Are Nitrates Harmful for my Aquarium?

Beautiful aquarium fish

Aquarium nitrate is inevitable as it results from the break down of waste. Below is a brief outline of the main effects nitrate has on the fish tank.

Nitrate is a primary food source for algae.

Nitrate levels above 10 ppm often cause and fuel rapid algae growth in the aquarium. Green aquarium water (a free-floating algae bloom) is also a very common result of elevated nitrate levels in the fish tank. Once algae are present, persistently high nitrate levels will cause the algae to overtake and become oppressive. This is what’s known as an algae bloom. At this stage nitrate is often overlooked as the cause because levels may be low when testing the water. A low nitrate reading during a severe algae outbreak is due to the algae taking up nitrate at an equal or faster rate then it is being produced.

Nitrate affects the health of aquatic life in the fish tank.

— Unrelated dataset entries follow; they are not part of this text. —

-- pv_equiv track=rewrite | github.com/Darshil-Solanki/LeetCode | contest/validElementsInAnArray.py | findValidElements
-- ===== SOURCE A (Python) =====
-- def findValidElements(nums: list[int]) -> list[int]:
--     temp = []
--     n = len(nums)
--     taken = [False]*n
--     prev_max = 0
--     for i, num in enumerate(nums):
--         if num>prev_max:
--             temp.append((i, num))
--             prev_max = num
--             taken[i] = True
--     prev_max = 0
--     for i in range(n-1, -1, -1):
--         if nums[i]>prev_max and not taken[i]:
--             temp.append((i, nums[i]))
--         prev_max = max(nums[i], prev_max)
--
--     temp.sort()
--     return [num for i, num in temp]
-- ===== SOURCE B (Python) =====
-- def findValidElements(nums: list[int]) -> list[int]:
--     # One O(n) backward pass records, for each position, the max of the elements
--     # after it (floored at 0); one O(n) forward pass then emits, in index order,
--     # every element strictly greater than its prefix max or its suffix max.
--     # No taken[] array and no sort.
--     suf = []
--     m = 0
--     for v in reversed(nums):
--         suf.append(m)
--         if v > m:
--             m = v
--     suf.reverse()
--     res = []
--     m = 0
--     for v, s in zip(nums, suf):
--         if v > m or v > s:
--             res.append(v)
--         if v > m:
--             m = v
--     return res
-- ===== Notes on version B (the rewrite author's own statement) =====
-- stated objective: faster
-- what changed: Replaces the taken[] array, the two appended index-tagged lists and the final sort by a suffix-max array plus a single forward pass that emits qualifying values already in index order, dropping the O(n log n) sort.
import Mathlib
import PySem

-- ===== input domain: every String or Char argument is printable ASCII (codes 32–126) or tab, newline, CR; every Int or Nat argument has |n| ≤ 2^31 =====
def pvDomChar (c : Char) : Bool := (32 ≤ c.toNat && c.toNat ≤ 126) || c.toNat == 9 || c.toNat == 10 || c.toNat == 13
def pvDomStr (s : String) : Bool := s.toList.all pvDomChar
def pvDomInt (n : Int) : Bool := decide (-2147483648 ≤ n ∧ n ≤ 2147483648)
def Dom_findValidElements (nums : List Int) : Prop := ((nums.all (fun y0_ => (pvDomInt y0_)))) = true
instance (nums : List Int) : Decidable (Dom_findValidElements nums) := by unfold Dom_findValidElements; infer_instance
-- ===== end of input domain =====

-- B replaces A's taken[] bookkeeping plus final sort by a suffix-max array and one
-- in-order forward pass (no sort); proved to return the same list on every input.


-- ===== PORT A =====
-- literal port of A: forward pass appending (i, num) and setting taken[i]; backward
-- index loop over range(n-1, -1, -1); temp.sort() (pairs, lexicographic); map snd.
-- nums[i] / taken[i] are ported with pyGetD (exact: i is drawn from range(n-1,-1,-1),
-- always in range), taken[i] = True with pySetD (exact: i from enumerate, in range).
def findValidElements (nums : List Int) : List Int :=
  let n : Int := PySem.List.len nums
  let st1 := (PySem.List.enumerate nums).foldl
    (fun (st : List (Int × Int) × Int × List Bool) iv =>
      if iv.2 > st.2.1 then
        (st.1 ++ [(iv.1, iv.2)], iv.2, PySem.List.pySetD st.2.2 iv.1 true)
      else st)
    ([], 0, List.replicate n.toNat false)
  let st2 := (PySem.List.pyRange (n - 1) (-1) (-1)).foldl
    (fun (st : List (Int × Int) × Int) i =>
      ((if PySem.List.pyGetD nums i 0 > st.2 ∧ PySem.List.pyGetD st1.2.2 i false = false
          then st.1 ++ [(i, PySem.List.pyGetD nums i 0)] else st.1),
       max (PySem.List.pyGetD nums i 0) st.2))
    (st1.1, 0)
  (PySem.List.sorted2 st2.1 (fun p => p.1) (fun p => p.2)).map (fun p => p.2)

-- ===== PORT B =====
-- literal port of B (Source B): build suf by one pass over reversed(nums), reverse it,
-- then one forward pass over zip(nums, suf) appending qualifying values in order.
def findValidElements_alt (nums : List Int) : List Int :=
  let st1 := nums.reverse.foldl
    (fun (st : List Int × Int) v =>
      (st.1 ++ [st.2], if v > st.2 then v else st.2)) ([], 0)
  let suf := st1.1.reverse
  let st2 := (nums.zip suf).foldl
    (fun (st : List Int × Int) vs =>
      ((if vs.1 > st.2 ∨ vs.1 > vs.2 then st.1 ++ [vs.1] else st.1),
       if vs.1 > st.2 then vs.1 else st.2)) ([], 0)
  st2.1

Some aquatic life has very low nitrate tolerances. More sensitive species include invertebrates, corals, and fry. These can be adversely affected from short-term exposure. Almost all aquarium livestock, including fish, experience serious consequences when exposed to high nitrate levels long term. The effects of nitrates on fish are twofold. The direct effect is physiological. Nitrates lower antibody production, affect the composition of the blood, cause kidney damage, decrease fertility, and also affect osmoregulation (ability to regulate fluids). A more indirect effect is fish stress. Nitrates, and the resulting decline in water quality cause stress on fish. Stress reduces the slime coat making the fish more vulnerable toward disease. High nitrates also contribute to lower dissolved oxygen levels in the water.

The Bottom-Line

Rising, or persistently high nitrate levels indicate and cause problems with water quality of the aquarium and consequently fish health. Nitrate levels should be kept at the lowest level possible and ideally should never exceed 10 ppm long term.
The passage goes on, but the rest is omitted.